Select Discover ecommerce merchants interested in generating incremental revenue via alternative payment solutions will offer the BilltoMobile carrier billing option. As a result of the arrangement, Discover will be able to better serve ecommerce merchants selling digital goods, which account for a lot of the transaction volume via carrier billing.

“Discover has been proactive in the mobile payments space,” said Jim Greenwall, CEO of BilltoMobile, San Jose, CA.

“There is really no question that consumers will move towards mobile payments over the next decade,” he said.

“Carrier billing offers convenience, is good for smaller impulse purchases and offers higher conversion rates for merchants.”

Higher conversion rates
Credit card networks such as Discover are looking for ways to take advantage of the growth in mobile payments and carrier billing is one option.

Carrier billing is attractive to credit card companies because it offers higher conversion rates than standard offerings.

“While credit cards offer lower rates than carrier billing, it is all about conversion,” Mr. Greenwall said.

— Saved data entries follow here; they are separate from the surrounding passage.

def solution (n : Int) (lost : List Int) (reserve : List Int) : Int :=
  let lostS := PySem.Set.ofList lost
  let resS := PySem.Set.ofList reserve
  let lost1 := PySem.Set.diff lostS resS
  let res1 := PySem.Set.diff resS lostS
  let lostL := PySem.List.sorted lost1 (fun x => x) false
  let resL := PySem.List.sorted res1 (fun x => x) false
  let final := (PySem.List.pyRange (PySem.List.len resL - 1) (-1) (-1)).foldl
      (fun ls i => solutionStep n ls (PySem.List.pyGetD resL i 0)) lostL
  n - PySem.List.len final

-- ===== PORT B =====
-- the while loop of Source B: the index pair (i, j) walks the two descending lists, kept here as list suffixes
def solutionAltGo (n : Int) : List Int → List Int → Int → Int
  | [], _, m => m
  | _ :: _, [], m => m
  | l :: L, r :: R, m =>
    if l = r + 1 ∧ r < n then solutionAltGo n L R (m + 1)
    else if l > r then solutionAltGo n L (r :: R) m
    else if l = r - 1 ∧ r > 0 then solutionAltGo n L R (m + 1)
    else solutionAltGo n (l :: L) R m
termination_by L R _ => L.length + R.length

def solution_alt (n : Int) (lost : List Int) (reserve : List Int) : Int :=
  let L := PySem.List.sorted (PySem.Set.diff (PySem.Set.ofList lost) (PySem.Set.ofList reserve)) (fun x => x) true
  let R := PySem.List.sorted (PySem.Set.diff (PySem.Set.ofList reserve) (PySem.Set.ofList lost)) (fun x => x) true
  n - (PySem.List.len L - solutionAltGo n L R 0)

-- ===== PRECONDITION & SPEC =====
def Spec_solution (n : Int) (lost : List Int) (reserve : List Int) (out : Int) : Prop := out = solution_alt n lost reserve
instance (n : Int) (lost : List Int) (reserve : List Int) (out : Int) : Decidable (Spec_solution n lost reserve out) := by unfold Spec_solution; infer_instance

-- ===== CLAIM (what is proved, stated in full; the proofs are below) =====
def Claim_equal_solution : Prop := ∀ (n : Int) (lost : List Int) (reserve : List Int), Dom_solution n lost reserve → Spec_solution n lost reserve (solution n lost reserve)

-- ===== LEMMAS AND PROOFS =====

-- count over ++[l] for a different value
lemma count_append_single_ne (xs : List Int) (l v : Int) (h : l ≠ v) :
    PySem.List.count (xs ++ [l]) v = PySem.List.count xs v := by
  simp [PySem.List.count_eq, List.count_append, h]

“We are seeing 40 to 50 percent conversion rates on carrier billing and that is typically much higher than you will find for conversion on normal credit card payments,” he said.

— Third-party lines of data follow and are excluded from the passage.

-- pv_equiv track=rewrite | github.com/sy-yunyi/malicious_detection | Dutils.py | groupBySqu
-- ===== SOURCE A (Python) =====
-- import itertools
--
-- def groupBySqu(method_list,end_path_list,arg_name_list,arg_val_list,lable=0,window=5,step=5):
--     """
--     method_list,end_path_list,arg_name_list,arg_val_list: 数据，格式为[[1,2],[3,4],[5,6],[7,8]]
--     划分目的为：[[1,2,3,4],[5,6,7,8]]
--     window：每个划分的大小
--     step：步长
--     lable：数据标签
--     返回值：
--         data:划分后的数据，格式为[[1,2,3,4],[5,6,7,8]]
--         labels: 标签列表，格式为[1,1]
--         end_group : 每个序列中末端路径列表
--         arg_name_group ：每个序列中参数名称列表
--         arg_val_group ：每个列表中参数值列表
--     """
--     i=0
--     data_group = []
--     end_group = []
--     labels = []
--     arg_name_group = []
--     arg_val_group = []
--     while((i+window) < len(method_list)):
--         gd = []
--         method_g = method_list[i:i+window]
--         end_g = end_path_list[i:i+window]
--         arg_name_g = arg_name_list[i:i+window]
--         arg_val_g = arg_val_list[i:i+window]
--         i = i + step
--         for j in range(window):
--             args = []
--             for n,v in zip(arg_name_g[j],arg_val_g[j]):
--                 args.append(n)
--                 args.append(v)
--             gd.extend(method_g[j]+end_g[j]+args)
--         data_group.append(gd)
--         labels.append(lable)
--         end_group.append(list(itertools.chain(*end_g)))
--         arg_name_group.append(list(itertools.chain(*arg_name_g)))
--         arg_val_group.append(list(itertools.chain(*arg_val_g)))
--     return data_group,labels,end_group,arg_name_group,arg_val_group
-- ===== SOURCE B (Python) =====
-- import itertools
--
-- def groupBySqu(method_list, end_path_list, arg_name_list, arg_val_list, lable=0, window=5, step=5):
--     # Precompute one flat feature row per position: method + end_path + interleaved (name, value) pairs.
--     feat = [m + e + [x for pair in zip(an, av) for x in pair]
--             for m, e, an, av in zip(method_list, end_path_list, arg_name_list, arg_val_list)]
--     n = len(method_list)
--     starts = range(0, n - window, step) if step > 0 else []
--     data_group, labels = [], []
--     end_group, arg_name_group, arg_val_group = [], [], []
--     for i in starts:
--         data_group.append(list(itertools.chain.from_iterable(feat[i:i + window])))
--         labels.append(lable)
--         end_group.append(list(itertools.chain.from_iterable(end_path_list[i:i + window])))
--         arg_name_group.append(list(itertools.chain.from_iterable(arg_name_list[i:i + window])))
--         arg_val_group.append(list(itertools.chain.from_iterable(arg_val_list[i:i + window])))
--     return data_group, labels, end_group, arg_name_group, arg_val_group
-- ===== Notes on version B (the rewrite author's own statement) =====
-- stated objective: alternative
-- what changed: B precomputes once, per position, a flat feature row (method + end_path + interleaved name/value pairs) and then builds each window's data entry by chaining the precomputed slice feat[i:i+window], with the window starts taken from a range object, instead of A's per-window inner j-loop that re-interleaves the argument pairs inside every window.
import Mathlib
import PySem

For merchants, offering carrier billing is a way to drive sales from consumers they would not normally be able to attract such as those without credit cards.

Increasingly carrier billing is also appealing to consumers who have credit cards but may not want to take the time to enter their credit card number and billing address for smaller purchases.

Carrier billing enables these consumers to make impulse purchases. Purchases of digital goods or ones that are under $50 are frequently paid for via carrier billing.

Carrier relationships
BilltoMobile’s proprietary mobile payments service is used by Verizon Wireless, AT&T, Sprint and T-Mobile. The company also serves as a mobile payments gateway for Verizon and Sprint.

Carrier billing is just one of the ways that credit card networks are trying to take advantage of the growth in  mobile payments.

Visa recently said it is readying a mobile payments application in partnership with Sony that will let consumers make contactless payments at the point of sale during the London 2012 Olympic Games (see story).

MasterCard is running an NFC pilot program at movie theaters in Australia that lets consumers pay for food and drink items via their mobile devices (see story).

The deal with BilltoMobile reflects how Discover and others are interested in developing closer ties to wireless carriers, who are expected to play a key role in mobile payments going forward.

“There is no question that the mobile payments market is the future of payments and that the carriers will play a pretty significant role,” Mr. Greenwall said. “All major credit card companies want to stay close to the carriers as a strategic advantage.”